CVE-2015-7829
Description
Adobe Reader and Acrobat 10.x before 10.1.16 and 11.x before 11.0.13, Acrobat and Acrobat Reader DC Classic before 2015.006.30094, and Acrobat and Acrobat Reader DC Continuous before 2015.009.20069 on Windows mishandle junctions in the Synchronizer directory, which allows attackers to delete arbitrary files via Adobe Collaboration Sync, a related issue to CVE-2015-2428.
AI Insight
LLM-synthesized narrative grounded in this CVE's description and references.
Adobe Reader mishandles junctions in the Synchronizer directory, allowing local attackers to delete arbitrary files via Collaboration Sync.
Vulnerability
This vulnerability affects Adobe Reader and Acrobat 10.x before 10.1.16 and 11.x before 11.0.13, Acrobat and Acrobat Reader DC Classic before 2015.006.30094, and Acrobat and Acrobat Reader DC Continuous before 2015.009.20069 on Windows. The issue lies in the handling of junction points in the Synchronizer directory. An attacker can exploit this by setting up a junction point in the Synchronizer folder and then running Adobe Collaboration Sync, which deletes the folder contents. This is a sandbox escape vulnerability (related to CVE-2015-2428). [1]
Exploitation
To exploit this vulnerability, an attacker must first achieve code execution within a sandboxed Adobe Reader process, which requires user interaction (e.g., the target visiting a malicious page or opening a malicious file). The attacker then sets up a junction point in the Synchronizer folder. By invoking Adobe Collaboration Sync, the contents of the targeted junction path are deleted. No authentication beyond the sandboxed process context is required. [1]
Impact
A successful attack allows the attacker to delete arbitrary files on the system from a sandboxed Adobe Reader process. The attacker can delete files as the current user. This results in a denial of service or potential data loss, with no direct confidentiality or integrity impact beyond file deletion. The CVSS score for this issue is 1.9 (AV:L/AC:M/Au:N/C:N/I:N/A:P). [1]
Mitigation
Adobe addressed this vulnerability with the following fixed versions: Adobe Reader and Acrobat 10.1.16, 11.0.13, Acrobat and Acrobat Reader DC Classic 2015.006.30094, and Acrobat and Acrobat Reader DC Continuous 2015.009.20069. Users should update to these or later versions. No other mitigation or workaround has been disclosed. [1]

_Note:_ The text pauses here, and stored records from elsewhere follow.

-- pv_equiv track=rewrite | github.com/cued-ia-computing/flood-jw2190-lk476 | floodsystem/plot.py | percent_to_hexcol
-- ===== SOURCE A (Python) =====
-- def percent_to_hexcol(oned_perc_change):
--     """converts a percentage to a hexidecimal colour from green to red"""
--     hexes = []
--     for perc in oned_perc_change:
--         if perc < -40: hexes.append("#118f24")
--         elif perc < -20: hexes.append("#14f514")
--         elif perc < -10: hexes.append("#b9f514")
--         elif perc < 0: hexes.append("#edf514")
--         elif perc < 10: hexes.append("#f5c114")
--         elif perc < 20: hexes.append("#f57914")
--         elif perc < 40: hexes.append("#f53614")
--         elif perc < 60: hexes.append("#a61111")
--         elif perc < 80: hexes.append("#540606")
--     return hexes
-- ===== SOURCE B (Python) =====
-- _THRESHOLDS = [-40, -20, -10, 0, 10, 20, 40, 60, 80]
-- _COLORS = ["#118f24", "#14f514", "#b9f514", "#edf514", "#f5c114",
--            "#f57914", "#f53614", "#a61111", "#540606"]
--
--
-- def percent_to_hexcol(oned_perc_change):
--     """converts a percentage to a hexidecimal colour from green to red"""
--     hexes = []
--     for perc in oned_perc_change:
--         i = sum(1 for t in _THRESHOLDS if t <= perc)
--         if i < len(_COLORS):
--             hexes.append(_COLORS[i])
--     return hexes
-- ===== Notes on version B (the rewrite author's own statement) =====
-- stated objective: idiomatic
-- what changed: Replaced the 8-branch comparison cascade with a sorted threshold table and a parallel colour table: per element compute the table rank (number of thresholds <= perc) and index into the colour list, skipping when the rank falls past the table (perc >= 80).
import Mathlib
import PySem

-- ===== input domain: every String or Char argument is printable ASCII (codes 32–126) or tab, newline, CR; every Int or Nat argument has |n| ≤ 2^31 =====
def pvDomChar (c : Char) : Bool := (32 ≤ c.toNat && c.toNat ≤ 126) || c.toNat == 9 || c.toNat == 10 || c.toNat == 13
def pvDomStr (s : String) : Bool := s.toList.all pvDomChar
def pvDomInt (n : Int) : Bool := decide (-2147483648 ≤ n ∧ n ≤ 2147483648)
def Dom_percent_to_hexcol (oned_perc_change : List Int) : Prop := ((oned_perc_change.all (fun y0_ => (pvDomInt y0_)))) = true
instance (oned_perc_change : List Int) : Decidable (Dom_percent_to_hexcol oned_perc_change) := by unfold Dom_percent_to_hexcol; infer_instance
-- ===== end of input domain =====

-- ===== PORT A =====
-- B replaces A's if/elif cascade by a threshold-table rank lookup (idiomatic, same cost).
def percent_to_hexcol (oned_perc_change : List Int) : List String :=
  oned_perc_change.foldl (fun hexes perc =>
    if perc < -40 then hexes ++ ["#118f24"]
    else if perc < -20 then hexes ++ ["#14f514"]
    else if perc < -10 then hexes ++ ["#b9f514"]
    else if perc < 0 then hexes ++ ["#edf514"]
    else if perc < 10 then hexes ++ ["#f5c114"]
    else if perc < 20 then hexes ++ ["#f57914"]
    else if perc < 40 then hexes ++ ["#f53614"]
    else if perc < 60 then hexes ++ ["#a61111"]
    else if perc < 80 then hexes ++ ["#540606"]
    else hexes) []

-- ===== PORT B =====
def pvThresholds : List Int := [-40, -20, -10, 0, 10, 20, 40, 60, 80]
def pvColors : List String := ["#118f24", "#14f514", "#b9f514", "#edf514", "#f5c114",
                               "#f57914", "#f53614", "#a61111", "#540606"]

def percent_to_hexcol_alt (oned_perc_change : List Int) : List String :=
  oned_perc_change.foldl (fun hexes perc =>
    let i : Nat := pvThresholds.foldl (fun s t => if t ≤ perc then s + 1 else s) 0
    if i < pvColors.length then hexes ++ [pvColors.getD i ""] else hexes) []

-- ===== PRECONDITION & SPEC =====
def Spec_percent_to_hexcol (oned_perc_change : List Int) (out : List String) : Prop := out = percent_to_hexcol_alt oned_perc_change
instance (oned_perc_change : List Int) (out : List String) : Decidable (Spec_percent_to_hexcol oned_perc_change out) := by unfold Spec_percent_to_hexcol; infer_instance

-- ===== CLAIM (what is proved, stated in full; the proofs are below) =====
def Claim_equal_percent_to_hexcol : Prop := ∀ (oned_perc_change : List Int), Dom_percent_to_hexcol oned_perc_change → Spec_percent_to_hexcol oned_perc_change (percent_to_hexcol oned_perc_change)

-- ===== LEMMAS AND PROOFS =====

-- ===== VERDICT (by name: the statement is the Claim_ definition above) =====
lemma pv_count_eq (perc : Int) : ∀ (l : List Int) (s : Nat),
    l.foldl (fun s t => if t ≤ perc then s + 1 else s) s
      = s + l.countP (fun t => decide (t ≤ perc)) := by
  intro l
  induction l with
  | nil => simp
  | cons a l ih =>
    intro s
    simp only [List.foldl_cons, List.countP_cons, ih, decide_eq_true_eq]
    split_ifs <;> omega

lemma pv_rank_eq (perc : Int) :
    pvThresholds.foldl (fun s t => if t ≤ perc then s + 1 else s) 0 =
      if perc < -40 then 0 else if perc < -20 then 1 else if perc < -10 then 2
      else if perc < 0 then 3 else if perc < 10 then 4 else if perc < 20 then 5
      else if perc < 40 then 6 else if perc < 60 then 7 else if perc < 80 then 8 else 9 := by
  rw [pv_count_eq]
  simp only [pvThresholds, List.countP_cons, List.countP_nil, decide_eq_true_eq]
  by_cases h0 : perc < (-40:Int)
  · simp only [if_neg (show ¬((-40:Int) ≤ perc) by omega), if_neg (show ¬((-20:Int) ≤ perc) by omega), if_neg (show ¬((-10:Int) ≤ perc) by omega), if_neg (show ¬((0:Int) ≤ perc) by omega), if_neg (show ¬((10:Int) ≤ perc) by omega), if_neg (show ¬((20:Int) ≤ perc) by omega), if_neg (show ¬((40:Int) ≤ perc) by omega), if_neg (show ¬((60:Int) ≤ perc) by omega), if_neg (show ¬((80:Int) ≤ perc) by omega), if_pos (show (perc < (-40:Int)) by omega)]
  by_cases h1 : perc < (-20:Int)
  · simp only [if_pos (show ((-40:Int) ≤ perc) by omega), if_neg (show ¬((-20:Int) ≤ perc) by omega), if_neg (show ¬((-10:Int) ≤ perc) by omega), if_neg (show ¬((0:Int) ≤ perc) by omega), if_neg (show ¬((10:Int) ≤ perc) by omega), if_neg (show ¬((20:Int) ≤ perc) by omega), if_neg (show ¬((40:Int) ≤ perc) by omega), if_neg (show ¬((60:Int) ≤ perc) by omega), if_neg (show ¬((80:Int) ≤ perc) by omega), if_neg (show ¬(perc < (-40:Int)) by omega), if_pos (show (perc < (-20:Int)) by omega)]
  by_cases h2 : perc < (-10:Int)
  · simp only [if_pos (show ((-40:Int) ≤ perc) by omega), if_pos (show ((-20:Int) ≤ perc) by omega), if_neg (show ¬((-10:Int) ≤ perc) by omega), if_neg (show ¬((0:Int) ≤ perc) by omega), if_neg (show ¬((10:Int) ≤ perc) by omega), if_neg (show ¬((20:Int) ≤ perc) by omega), if_neg (show ¬((40:Int) ≤ perc) by omega), if_neg (show ¬((60:Int) ≤ perc) by omega), if_neg (show ¬((80:Int) ≤ perc) by omega), if_neg (show ¬(perc < (-40:Int)) by omega), if_neg (show ¬(perc < (-20:Int)) by omega), if_pos (show (perc < (-10:Int)) by omega)]
  by_cases h3 : perc < (0:Int)
  · simp only [if_pos (show ((-40:Int) ≤ perc) by omega), if_pos (show ((-20:Int) ≤ perc) by omega), if_pos (show ((-10:Int) ≤ perc) by omega), if_neg (show ¬((0:Int) ≤ perc) by omega), if_neg (show ¬((10:Int) ≤ perc) by omega), if_neg (show ¬((20:Int) ≤ perc) by omega), if_neg (show ¬((40:Int) ≤ perc) by omega), if_neg (show ¬((60:Int) ≤ perc) by omega), if_neg (show ¬((80:Int) ≤ perc) by omega), if_neg (show ¬(perc < (-40:Int)) by omega), if_neg (show ¬(perc < (-20:Int)) by omega), if_neg (show ¬(perc < (-10:Int)) by omega), if_pos (show (perc < (0:Int)) by omega)]
  by_cases h4 : perc < (10:Int)
  · simp only [if_pos (show ((-40:Int) ≤ perc) by omega), if_pos (show ((-20:Int) ≤ perc) by omega), if_pos (show ((-10:Int) ≤ perc) by omega), if_pos (show ((0:Int) ≤ perc) by omega), if_neg (show ¬((10:Int) ≤ perc) by omega), if_neg (show ¬((20:Int) ≤ perc) by omega), if_neg (show ¬((40:Int) ≤ perc) by omega), if_neg (show ¬((60:Int) ≤ perc) by omega), if_neg (show ¬((80:Int) ≤ perc) by omega), if_neg (show ¬(perc < (-40:Int)) by omega), if_neg (show ¬(perc < (-20:Int)) by omega), if_neg (show ¬(perc < (-10:Int)) by omega), if_neg (show ¬(perc < (0:Int)) by omega), if_pos (show (perc < (10:Int)) by omega)]
  by_cases h5 : perc < (20:Int)
  · simp only [if_pos (show ((-40:Int) ≤ perc) by omega), if_pos (show ((-20:Int) ≤ perc) by omega), if_pos (show ((-10:Int) ≤ perc) by omega), if_pos (show ((0:Int) ≤ perc) by omega), if_pos (show ((10:Int) ≤ perc) by omega), if_neg (show ¬((20:Int) ≤ perc) by omega), if_neg (show ¬((40:Int) ≤ perc) by omega), if_neg (show ¬((60:Int) ≤ perc) by omega), if_neg (show ¬((80:Int) ≤ perc) by omega), if_neg (show ¬(perc < (-40:Int)) by omega), if_neg (show ¬(perc < (-20:Int)) by omega), if_neg (show ¬(perc < (-10:Int)) by omega), if_neg (show ¬(perc < (0:Int)) by omega), if_neg (show ¬(perc < (10:Int)) by omega), if_pos (show (perc < (20:Int)) by omega)]
  by_cases h6 : perc < (40:Int)
  · simp only [if_pos (show ((-40:Int) ≤ perc) by omega), if_pos (show ((-20:Int) ≤ perc) by omega), if_pos (show ((-10:Int) ≤ perc) by omega), if_pos (show ((0:Int) ≤ perc) by omega), if_pos (show ((10:Int) ≤ perc) by omega), if_pos (show ((20:Int) ≤ perc) by omega), if_neg (show ¬((40:Int) ≤ perc) by omega), if_neg (show ¬((60:Int) ≤ perc) by omega), if_neg (show ¬((80:Int) ≤ perc) by omega), if_neg (show ¬(perc < (-40:Int)) by omega), if_neg (show ¬(perc < (-20:Int)) by omega), if_neg (show ¬(perc < (-10:Int)) by omega), if_neg (show ¬(perc < (0:Int)) by omega), if_neg (show ¬(perc < (10:Int)) by omega), if_neg (show ¬(perc < (20:Int)) by omega), if_pos (show (perc < (40:Int)) by omega)]
  by_cases h7 : perc < (60:Int)
  · simp only [if_pos (show ((-40:Int) ≤ perc) by omega), if_pos (show ((-20:Int) ≤ perc) by omega), if_pos (show ((-10:Int) ≤ perc) by omega), if_pos (show ((0:Int) ≤ perc) by omega), if_pos (show ((10:Int) ≤ perc) by omega), if_pos (show ((20:Int) ≤ perc) by omega), if_pos (show ((40:Int) ≤ perc) by omega), if_neg (show ¬((60:Int) ≤ perc) by omega), if_neg (show ¬((80:Int) ≤ perc) by omega), if_neg (show ¬(perc < (-40:Int)) by omega), if_neg (show ¬(perc < (-20:Int)) by omega), if_neg (show ¬(perc < (-10:Int)) by omega), if_neg (show ¬(perc < (0:Int)) by omega), if_neg (show ¬(perc < (10:Int)) by omega), if_neg (show ¬(perc < (20:Int)) by omega), if_neg (show ¬(perc < (40:Int)) by omega), if_pos (show (perc < (60:Int)) by omega)]
  by_cases h8 : perc < (80:Int)
  · simp only [if_pos (show ((-40:Int) ≤ perc) by omega), if_pos (show ((-20:Int) ≤ perc) by omega), if_pos (show ((-10:Int) ≤ perc) by omega), if_pos (show ((0:Int) ≤ perc) by omega), if_pos (show ((10:Int) ≤ perc) by omega), if_pos (show ((20:Int) ≤ perc) by omega), if_pos (show ((40:Int) ≤ perc) by omega), if_pos (show ((60:Int) ≤ perc) by omega), if_neg (show ¬((80:Int) ≤ perc) by omega), if_neg (show ¬(perc < (-40:Int)) by omega), if_neg (show ¬(perc < (-20:Int)) by omega), if_neg (show ¬(perc < (-10:Int)) by omega), if_neg (show ¬(perc < (0:Int)) by omega), if_neg (show ¬(perc < (10:Int)) by omega), if_neg (show ¬(perc < (20:Int)) by omega), if_neg (show ¬(perc < (40:Int)) by omega), if_neg (show ¬(perc < (60:Int)) by omega), if_pos (show (perc < (80:Int)) by omega)]
  simp only [if_pos (show ((-40:Int) ≤ perc) by omega), if_pos (show ((-20:Int) ≤ perc) by omega), if_pos (show ((-10:Int) ≤ perc) by omega), if_pos (show ((0:Int) ≤ perc) by omega), if_pos (show ((10:Int) ≤ perc) by omega), if_pos (show ((20:Int) ≤ perc) by omega), if_pos (show ((40:Int) ≤ perc) by omega), if_pos (show ((60:Int) ≤ perc) by omega), if_pos (show ((80:Int) ≤ perc) by omega), if_neg (show ¬(perc < (-40:Int)) by omega), if_neg (show ¬(perc < (-20:Int)) by omega), if_neg (show ¬(perc < (-10:Int)) by omega), if_neg (show ¬(perc < (0:Int)) by omega), if_neg (show ¬(perc < (10:Int)) by omega), if_neg (show ¬(perc < (20:Int)) by omega), if_neg (show ¬(perc < (40:Int)) by omega), if_neg (show ¬(perc < (60:Int)) by omega), if_neg (show ¬(perc < (80:Int)) by omega)]

lemma pv_step_eq (hexes : List String) (perc : Int) :
    (if perc < -40 then hexes ++ ["#118f24"]
    else if perc < -20 then hexes ++ ["#14f514"]
    else if perc < -10 then hexes ++ ["#b9f514"]
    else if perc < 0 then hexes ++ ["#edf514"]
    else if perc < 10 then hexes ++ ["#f5c114"]
    else if perc < 20 then hexes ++ ["#f57914"]
    else if perc < 40 then hexes ++ ["#f53614"]
    else if perc < 60 then hexes ++ ["#a61111"]
    else if perc < 80 then hexes ++ ["#540606"]
    else hexes) =
    (let i : Nat := pvThresholds.foldl (fun s t => if t ≤ perc then s + 1 else s) 0
     if i < pvColors.length then hexes ++ [pvColors.getD i ""] else hexes) := by
  rw [pv_rank_eq]
  split_ifs <;> simp [pvColors]

-- ===== VERDICT (by name: the statement is the Claim_ definition above) =====
theorem percent_to_hexcol_spec : Claim_equal_percent_to_hexcol := by
  intro xs _
  unfold Spec_percent_to_hexcol percent_to_hexcol percent_to_hexcol_alt
  congr 1
  funext hexes perc
  exact pv_step_eq hexes perc
theorem pvScanB_bound (q : List Char) (i : Nat) (c : List Nat) (le : Nat) (B : Nat)
    (hle : le ≤ i) (hc : ∀ k ∈ c, k < B) (hB : i + q.length ≤ B) :
    ∀ k ∈ (pvScanB i c le q).1, k < B := by
  induction q generalizing i c le with
  | nil => exact hc
  | cons ch rest ih =>
    simp only [pvScanB]
    apply ih
    · by_cases hws : PySem.Chars.isspace ch <;> simp [hws]; omega
    · intro k hk
      by_cases hcond : ch = ' ' ∧ 0 < le ∧ c.getLast? ≠ some le
      · rw [if_pos hcond] at hk
        rcases List.mem_append.mp hk with hk | hk
        · exact hc k hk
        · simp only [List.mem_singleton] at hk
          subst hk; simp only [List.length_cons] at hB; omega
      · rw [if_neg hcond] at hk; exact hc k hk
    · simp only [List.length_cons] at hB ⊢; omega

theorem pv_rstrip_decomp (p : List Char) :
    ∃ w, p = PySem.Chars.rstrip p ++ w ∧ ∀ ch ∈ w, PySem.Chars.isspace ch = true := by
  refine ⟨(p.reverse.takeWhile PySem.Chars.isspace).reverse, ?_, ?_⟩
  · simp only [PySem.Chars.rstrip]
    rw [← List.reverse_append, List.takeWhile_append_dropWhile, List.reverse_reverse]
  · intro ch hch
    exact List.mem_takeWhile_imp (List.mem_reverse.mp hch)

theorem pv_dropWhile_head_false {α : Type} (p : α → Bool) (l : List α) (a : α) (t : List α)
    (hd : List.dropWhile p l = a :: t) : p a = false := by
  induction l with
  | nil => simp [List.dropWhile] at hd
  | cons x xs ih =>
    rw [List.dropWhile_cons] at hd
    by_cases hx : p x = true
    · exact ih (by simpa [hx] using hd)
    · simp only [hx, Bool.false_eq_true, if_false] at hd
      cases hd
      simpa using hx

theorem pv_rstrip_idem (p : List Char) :
    PySem.Chars.rstrip (PySem.Chars.rstrip p) = PySem.Chars.rstrip p := by
  simp only [PySem.Chars.rstrip, List.reverse_reverse]
  congr 1
  cases hd : List.dropWhile PySem.Chars.isspace p.reverse with
  | nil => simp
  | cons a t =>
    have ha := pv_dropWhile_head_false PySem.Chars.isspace p.reverse a t hd
    simp [ha]

theorem pv_split_last_space (f : List Char) (h : ' ' ∈ f) :
    ∃ p t, f = p ++ ' ' :: t ∧ ' ' ∉ t := by
  induction f using List.reverseRecOn with
  | nil => simp at h
  | append_singleton l c ih =>
    by_cases hc : c = ' '
    · exact ⟨l, [], by simp [hc], by simp⟩
    · have hl : ' ' ∈ l := by
        rcases List.mem_append.mp h with h1 | h1
        · exact h1
        · simp at h1; exact absurd h1.symm hc
      obtain ⟨p, t, hpt, hnt⟩ := ih hl
      exact ⟨p, t ++ [c], by simp [hpt], by
        intro hmem
        rcases List.mem_append.mp hmem with h1 | h1
        · exact hnt h1
        · simp at h1; exact hc h1.symm⟩

theorem pvChopA_nospace (f : List Char) (h : ' ' ∉ f) : pvChopA f = [] := by
  induction f using List.reverseRecOn with
  | nil => rw [pvChopA]; simp
  | append_singleton l c ih =>
    rw [pvChopA]
    have hne : l ++ [c] ≠ [] := by simp
    simp only [hne, dite_false]
    have hc : c ≠ ' ' := fun hc => h (by simp [hc])
    rw [List.getLast_append_singleton]
    simp only [hc, ne_eq, not_false_eq_true, if_true, List.dropLast_concat]
    exact ih (fun hm => h (List.mem_append_left _ hm))

theorem pvChopA_last_space (p t : List Char) (h : ' ' ∉ t) :
    pvChopA (p ++ ' ' :: t) = p ++ [' '] := by
  induction t using List.reverseRecOn with
  | nil =>
    rw [pvChopA]
    have hne : p ++ [' '] ≠ [] := by simp
    simp only [hne, dite_false]
    rw [List.getLast_append_singleton]
    simp
  | append_singleton l c ih =>
    have hc : c ≠ ' ' := fun hc => h (by simp [hc])
    have hrw : p ++ ' ' :: (l ++ [c]) = (p ++ ' ' :: l) ++ [c] := by simp
    rw [hrw, pvChopA]
    have hne : (p ++ ' ' :: l) ++ [c] ≠ [] := by simp
    simp only [hne, dite_false]
    rw [List.getLast_append_singleton]
    simp only [hc, ne_eq, not_false_eq_true, if_true, List.dropLast_concat]
    exact ih (fun hm => h (List.mem_append_left _ hm))

-- getLast? of the scanned cuts never equals the bound
theorem pv_getLast?_ne_of_lt (c : List Nat) (m : Nat) (h : ∀ k ∈ c, k < m) :
    c.getLast? ≠ some m := by
  intro hl
  exact absurd (h m (List.mem_of_mem_getLast? hl)) (lt_irrefl m)

-- S1: B's cut list of f is |f| on top of B's cut list of A's next fullname
theorem pv_cuts_step (f : List Char) :
    (pvScanB 0 [] 0 f).1 = pvCutsAll (pvNextF f) := by
  by_cases hsp : ' ' ∈ f
  · obtain ⟨p, t, hpt, hnt⟩ := pv_split_last_space f hsp
    have hchop : pvChopA f = p ++ [' '] := hpt ▸ pvChopA_last_space p t hnt
    have hnext : pvNextF f = PySem.Chars.rstrip p := by
      rw [pvNextF, hchop, pv_rstrip_concat_space]
    obtain ⟨w, hw, hwws⟩ := pv_rstrip_decomp p
    set q := PySem.Chars.rstrip p with hq
    have hfdec : f = q ++ ((w ++ [' ']) ++ t) := by
      rw [hpt, hw]; simp
    have hCq : ∀ k ∈ (pvScanB 0 [] 0 q).1, k < q.length :=
      pvScanB_bound q 0 [] 0 q.length (le_refl 0) (by simp) (by simp)
    have hleq : (pvScanB 0 [] 0 q).2 = q.length := by
      rw [pvScanB_lastEnd, hq, pv_rstrip_idem]
      by_cases h0 : (PySem.Chars.rstrip p).length = 0 <;> simp [h0]
    have hwsall : ∀ ch ∈ w ++ [' '], PySem.Chars.isspace ch = true := by
      intro ch hch
      rcases List.mem_append.mp hch with h1 | h1
      · exact hwws ch h1
      · simp at h1; subst h1; rfl
    have hmem : ' ' ∈ w ++ [' '] := by simp
    have hL : (pvScanB 0 [] 0 f).1 =
        if 0 < q.length then (pvScanB 0 [] 0 q).1 ++ [q.length] else (pvScanB 0 [] 0 q).1 := by
      conv_lhs => rw [hfdec]
      rw [pvScanB_append q ((w ++ [' ']) ++ t) 0 [] 0,
        pvScanB_append (w ++ [' ']) t _ _ _, hleq,
        pvScanB_ws (w ++ [' ']) _ _ _ hwsall]
      simp only
      rw [pvScanB_nospace t _ _ _ (fun ch hch hc => hnt (hc ▸ hch))]
      by_cases hq0 : 0 < q.length
      · rw [if_pos ⟨hmem, hq0, pv_getLast?_ne_of_lt _ _ hCq⟩, if_pos hq0]
      · rw [if_neg (fun hx => hq0 hx.2.1), if_neg hq0]
    rw [hL, hnext, pvCutsAll]
    by_cases hq0 : q = []
    · simp [hq0]
    · simp [hq0, List.length_pos_of_ne_nil hq0]
  · rw [pvScanB_nospace f 0 [] 0 (fun ch hch hc => hsp (hc ▸ hch))]
    rw [pvNextF, pvChopA_nospace f hsp]
    simp [PySem.Chars.rstrip, pvCutsAll, pvScanB]

theorem pvCutsAll_le (f : List Char) : ∀ k ∈ pvCutsAll f, k ≤ f.length := by
  intro k hk
  rw [pvCutsAll] at hk
  by_cases hf : f = []
  · simp only [hf, ne_eq, not_true_eq_false, if_false] at hk
    simp [pvScanB] at hk
  · simp only [hf, ne_eq, not_false_eq_true, if_true, List.mem_append,
      List.mem_singleton] at hk
    rcases hk with hk | hk
    · exact le_of_lt (pvScanB_bound f 0 [] 0 f.length (le_refl 0) (by simp) (by simp) k hk)
    · omega

theorem pvTryB_congr (ks : List Nat) (content low1 low2 : List Char) (s : Int)
    (h : ∀ k ∈ ks, low1.take k = low2.take k) :
    pvTryB content low1 s ks = pvTryB content low2 s ks := by
  induction ks with
  | nil => rfl
  | cons k rest ih =>
    simp only [pvTryB]
    rw [h k (by simp), ih (fun x hx => h x (by simp [hx]))]

theorem pvNextF_prefix (f : List Char) : pvNextF f <+: f := by
  have hr : ∀ l : List Char, PySem.Chars.rstrip l <+: l := by
    intro l
    obtain ⟨w, hw, -⟩ := pv_rstrip_decomp l
    exact ⟨w, hw.symm⟩
  by_cases hsp : ' ' ∈ f
  · obtain ⟨p, t, hpt, hnt⟩ := pv_split_last_space f hsp
    have hchop : pvChopA f = p ++ [' '] := hpt ▸ pvChopA_last_space p t hnt
    rw [pvNextF, hchop, pv_rstrip_concat_space]
    calc PySem.Chars.rstrip p <+: p := hr p
      _ <+: f := ⟨' ' :: t, hpt.symm⟩
  · rw [pvNextF, pvChopA_nospace f hsp]
    simp [PySem.Chars.rstrip]

-- MAIN: A's loop equals B's candidate loop over B's cut list
theorem pv_main (n : Nat) : ∀ (f content : List Char) (uname : String) (s : Int),
    f.length ≤ n →
    pvLoopA content uname f s =
      (match pvTryB content (PySem.Chars.lower f) s (pvCutsAll f).reverse with
       | some cand => String.ofList cand
       | none => uname) := by
  induction n with
  | zero =>
    intro f content uname s hn
    have hf : f = [] := List.eq_nil_of_length_eq_zero (Nat.le_zero.mp hn)
    subst hf
    rw [pvLoopA]
    simp [pvCutsAll, pvScanB, pvTryB]
  | succ n ih =>
    intro f content uname s hn
    by_cases hf : f = []
    · subst hf
      rw [pvLoopA]
      simp [pvCutsAll, pvScanB, pvTryB]
    · have h0 : 0 < f.length := List.length_pos_of_ne_nil hf
      have hcuts : (pvCutsAll f).reverse = f.length :: (pvCutsAll (pvNextF f)).reverse := by
        rw [pvCutsAll]
        simp only [hf, ne_eq, not_false_eq_true, if_true, List.reverse_append,
          List.reverse_cons, List.reverse_nil, List.nil_append, List.singleton_append]
        rw [pv_cuts_step]
      rw [pvLoopA, hcuts]
      simp only [show s + (f.length : Int) > s from by omega, if_true]
      simp only [pvTryB]
      have htake : (PySem.Chars.lower f).take f.length = PySem.Chars.lower f := by
        simp [PySem.Chars.lower]
      rw [htake]
      by_cases heq : PySem.Chars.lower (PySem.List.slice content (some s) (some (s + (f.length : Int)))) = PySem.Chars.lower f
      · simp [heq]
      · simp only [heq, if_false]
        have hlt : (pvNextF f).length < f.length := pvNextA_lt f hf
        have hcongr : pvTryB content (PySem.Chars.lower f) s (pvCutsAll (pvNextF f)).reverse =
            pvTryB content (PySem.Chars.lower (pvNextF f)) s (pvCutsAll (pvNextF f)).reverse := by
          apply pvTryB_congr
          intro k hk
          have hkle : k ≤ (pvNextF f).length :=
            pvCutsAll_le (pvNextF f) k (List.mem_reverse.mp hk)
          have hpre : pvNextF f = f.take (pvNextF f).length :=
            List.prefix_iff_eq_take.mp (pvNextF_prefix f)
          rw [show PySem.Chars.lower (pvNextF f) = (PySem.Chars.lower f).take (pvNextF f).length from by
            rw [hpre]; simp [PySem.Chars.lower, List.map_take]]
          rw [List.take_take, min_eq_left hkle]
        rw [hcongr]
        exact ih (pvNextF f) content uname s (by omega)

-- ===== VERDICT (by name: the statement is the Claim_ definition above) =====
theorem find_best_match_in_name_spec : Claim_equal_find_best_match_in_name := by
  intro content uname fullname start_index _
  unfold Spec_find_best_match_in_name find_best_match_in_name find_best_match_in_name_alt
  simp only
  rw [pv_main fullname.toList.length fullname.toList content.toList uname start_index (le_refl _)]
  rw [pvCutsAll]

AI Insight generated on May 23, 2026. Synthesized from this CVE's description and the cited reference URLs; citations are validated against the source bundle.
Affected products
10cpe:2.3:a:adobe:acrobat:*:*:*:*:*:*:*:*+ 1 more
- cpe:2.3:a:adobe:acrobat:*:*:*:*:*:*:*:*range: >=10.0,<=10.1.15
- (no CPE)range: >10.0, <10.1.16
cpe:2.3:a:adobe:acrobat_dc:*:*:*:*:classic:*:*:*+ 1 more
- cpe:2.3:a:adobe:acrobat_dc:*:*:*:*:classic:*:*:*range: >=15.006.30060,<15.006.30094
- cpe:2.3:a:adobe:acrobat_dc:*:*:*:*:continuous:*:*:*range: >=15.008.20082,<15.009.20069
cpe:2.3:a:adobe:acrobat_reader:*:*:*:*:*:*:*:*+ 1 more
- cpe:2.3:a:adobe:acrobat_reader:*:*:*:*:*:*:*:*range: >=10.0,<=10.1.15
- (no CPE)range: >10.0, <10.1.16
cpe:2.3:a:adobe:acrobat_reader_dc:*:*:*:*:classic:*:*:*+ 1 more
- cpe:2.3:a:adobe:acrobat_reader_dc:*:*:*:*:classic:*:*:*range: >=15.006.30060,<15.006.30094
- cpe:2.3:a:adobe:acrobat_reader_dc:*:*:*:*:continuous:*:*:*range: >=15.008.20082,<15.009.20069
- Range: <2015.006.30094
- Range: <2015.009.20069
Patches
0No patches discovered yet.
Vulnerability mechanics
AI mechanics synthesis has not run for this CVE yet.
References
3- helpx.adobe.com/security/products/acrobat/apsb15-24.htmlnvdPatchVendor Advisory
- www.securitytracker.com/id/1033796nvdThird Party AdvisoryVDB Entry
- www.zerodayinitiative.com/advisories/ZDI-15-465nvdThird Party AdvisoryVDB Entry
News mentions
0No linked articles in our index yet.